-- pv_equiv track=rewrite | github.com/dadadance/algos | is_monotonic.py | is_monotonic_03
-- ===== SOURCE A (Python) =====
-- def is_monotonic_03(array):
--     i = 0
--     diff = 0
--     while i < len(array) - 1 and len(array) > 2:
--         if abs(array[i + 1] - array[i]) >= diff:
--             diff = abs(array[i + 1] - array[i])
--         else:
--             return False
--         i += 1
--     return True
-- ===== SOURCE B (Python) =====
-- def is_monotonic_03(array):
--     diffs = [abs(array[i + 1] - array[i]) for i in range(len(array) - 1)]
--     return diffs == sorted(diffs)
-- ===== Notes on version B (the rewrite author's own statement) =====
-- stated objective: alternative
-- what changed: B builds the full list of absolute successor differences in one pass and decides non-decreasingness by comparing it with its sorted copy, instead of A's running-maximum while-loop with early return.
import Mathlib
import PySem

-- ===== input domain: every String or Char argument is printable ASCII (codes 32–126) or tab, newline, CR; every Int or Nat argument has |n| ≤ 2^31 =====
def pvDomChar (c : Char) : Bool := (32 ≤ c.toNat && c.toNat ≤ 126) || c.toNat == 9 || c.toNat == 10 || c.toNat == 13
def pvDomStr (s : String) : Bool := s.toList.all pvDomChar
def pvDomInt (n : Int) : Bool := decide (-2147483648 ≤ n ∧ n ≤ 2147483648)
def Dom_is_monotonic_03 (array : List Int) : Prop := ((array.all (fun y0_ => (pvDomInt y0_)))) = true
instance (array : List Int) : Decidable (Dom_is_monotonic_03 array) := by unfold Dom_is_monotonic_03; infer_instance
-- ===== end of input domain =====

-- B replaces A's running-maximum while-loop by building the diff list once and
-- comparing it with its sorted copy (alternative decomposition, same return value).

-- ===== PORT A =====
-- while-loop of A as recursion on the index i; array[i] is in range whenever read
-- (i+1 < len array under the loop guard), so List.getD is exact Python indexing here.
def is_monotonic_03_loop (array : List Int) (i : Nat) (diff : Int) : Bool :=
  if i < array.length - 1 ∧ array.length > 2 then
    if |array.getD (i + 1) 0 - array.getD i 0| ≥ diff then
      is_monotonic_03_loop array (i + 1) |array.getD (i + 1) 0 - array.getD i 0|
    else false
  else true
termination_by array.length - 1 - i
decreasing_by omega

def is_monotonic_03 (array : List Int) : Bool :=
  is_monotonic_03_loop array 0 0

-- ===== PORT B =====
def is_monotonic_03_alt (array : List Int) : Bool :=
  let diffs := (List.range (array.length - 1)).map
    (fun i => |array.getD (i + 1) 0 - array.getD i 0|)
  decide (diffs = PySem.List.sorted diffs (fun x => x) false)

-- ===== PRECONDITION & SPEC =====
def Spec_is_monotonic_03 (array : List Int) (out : Bool) : Prop := out = is_monotonic_03_alt array
instance (array : List Int) (out : Bool) : Decidable (Spec_is_monotonic_03 array out) := by unfold Spec_is_monotonic_03; infer_instance

-- ===== CLAIM (what is proved, stated in full; the proofs are below) =====
def Claim_equal_is_monotonic_03 : Prop := ∀ (array : List Int), Dom_is_monotonic_03 array → Spec_is_monotonic_03 array (is_monotonic_03 array)

-- ===== LEMMAS AND PROOFS =====

-- ===== VERDICT (by name: the statement is the Claim_ definition above) =====
-- sorted(l) == l  iff  l is pairwise non-decreasing
theorem sorted_eq_iff_pairwise (l : List Int) :
    PySem.List.sorted l (fun x => x) false = l ↔ l.Pairwise (· ≤ ·) := by
  constructor
  · intro h
    have := PySem.List.sorted_pairwise (xs := l) (key := fun x => x)
    rwa [h] at this
  · intro h
    exact PySem.List.sorted_eq_self_of_pairwise l (fun x => x) h

-- A's loop, from index i with running maximum d, is exactly the chain predicate
-- over d followed by the remaining differences (when the array is long enough to loop).
theorem loop_iff_chain (array : List Int) (h : array.length > 2) :
    ∀ (k i : Nat) (d : Int), array.length - 1 - i = k →
      (is_monotonic_03_loop array i d = true ↔
        List.IsChain (· ≤ ·) (d :: ((List.range' i (array.length - 1 - i)).map
          (fun j => |array.getD (j + 1) 0 - array.getD j 0|)))) := by
  intro k
  induction k with
  | zero =>
    intro i d hk
    rw [is_monotonic_03_loop, hk]
    have hng : ¬ (i < array.length - 1 ∧ array.length > 2) := by omega
    simp [hng]
  | succ k ih =>
    intro i d hk
    rw [is_monotonic_03_loop]
    have hguard : i < array.length - 1 ∧ array.length > 2 := ⟨by omega, h⟩
    rw [if_pos hguard, hk]
    have hr : List.range' i (k + 1) = i :: List.range' (i + 1) k := by
      simp [List.range'_succ]
    have hk' : array.length - 1 - (i + 1) = k := by omega
    rw [hr]
    simp only [List.map_cons, List.isChain_cons_cons]
    by_cases hge : |array.getD (i + 1) 0 - array.getD i 0| ≥ d
    · rw [if_pos hge, ih (i + 1) _ hk', hk']
      constructor
      · intro hc; exact ⟨hge, hc⟩
      · intro hc; exact hc.2
    · rw [if_neg hge]
      constructor
      · intro hc; exact absurd hc Bool.false_ne_true
      · intro hc; exact absurd hc.1 hge

theorem is_monotonic_03_spec : Claim_equal_is_monotonic_03 := by
  intro array _
  unfold Spec_is_monotonic_03 is_monotonic_03 is_monotonic_03_alt
  by_cases h : array.length > 2
  · have hloop := loop_iff_chain array h (array.length - 1 - 0) 0 0 rfl
    simp only [Nat.sub_zero] at hloop
    have hrange : List.range' 0 (array.length - 1) = List.range (array.length - 1) := by
      simp [List.range_eq_range']
    rw [hrange] at hloop
    set diffs := (List.range (array.length - 1)).map
      (fun j => |array.getD (j + 1) 0 - array.getD j 0|) with hdiffs
    have hchain : List.IsChain (· ≤ ·) ((0 : Int) :: diffs) ↔ diffs.Pairwise (· ≤ ·) := by
      constructor
      · intro hc
        cases hd : diffs with
        | nil => simp
        | cons x t =>
          rw [hd] at hc
          exact List.isChain_iff_pairwise.mp (List.isChain_cons_cons.mp hc).2
      · intro hp
        cases hd : diffs with
        | nil => simp
        | cons x t =>
          refine List.isChain_cons_cons.mpr ⟨?_, ?_⟩
          · have hx : x ∈ diffs := by rw [hd]; exact List.mem_cons_self
            obtain ⟨j, _, hj⟩ := List.mem_map.mp hx
            rw [← hj]; exact abs_nonneg _
          · rw [← hd]; exact List.isChain_iff_pairwise.mpr hp
    by_cases hA : is_monotonic_03_loop array 0 0 = true
    · rw [hA]
      symm
      rw [decide_eq_true_eq]
      exact ((sorted_eq_iff_pairwise diffs).mpr (hchain.mp (hloop.mp hA))).symm
    · rw [Bool.not_eq_true] at hA
      rw [hA]
      symm
      rw [decide_eq_false_iff_not]
      intro hs
      have : is_monotonic_03_loop array 0 0 = true :=
        hloop.mpr (hchain.mpr ((sorted_eq_iff_pairwise diffs).mp hs.symm))
      rw [hA] at this; exact Bool.false_ne_true this
  · -- short arrays: A returns True immediately; diffs has ≤ 1 element, sorted fixes it
    rw [is_monotonic_03_loop]
    have hng : ¬ (0 < array.length - 1 ∧ array.length > 2) := by omega
    rw [if_neg hng]
    symm
    rw [decide_eq_true_eq]
    symm
    apply PySem.List.sorted_eq_self_of_pairwise
    have h1 : array.length - 1 = 0 ∨ array.length - 1 = 1 := by omega
    rcases h1 with h1 | h1 <;> rw [h1] <;> simp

* _Task prompt_: Give the exact lines, and only those, from the line containing "range(len(array) - 1)]" through the line containing "-- stated objective: alternative" in the entries above.

* _Task output_:
--     diffs = [abs(array[i + 1] - array[i]) for i in range(len(array) - 1)]
--     return diffs == sorted(diffs)
-- ===== Notes on version B (the rewrite author's own statement) =====
-- stated objective: alternative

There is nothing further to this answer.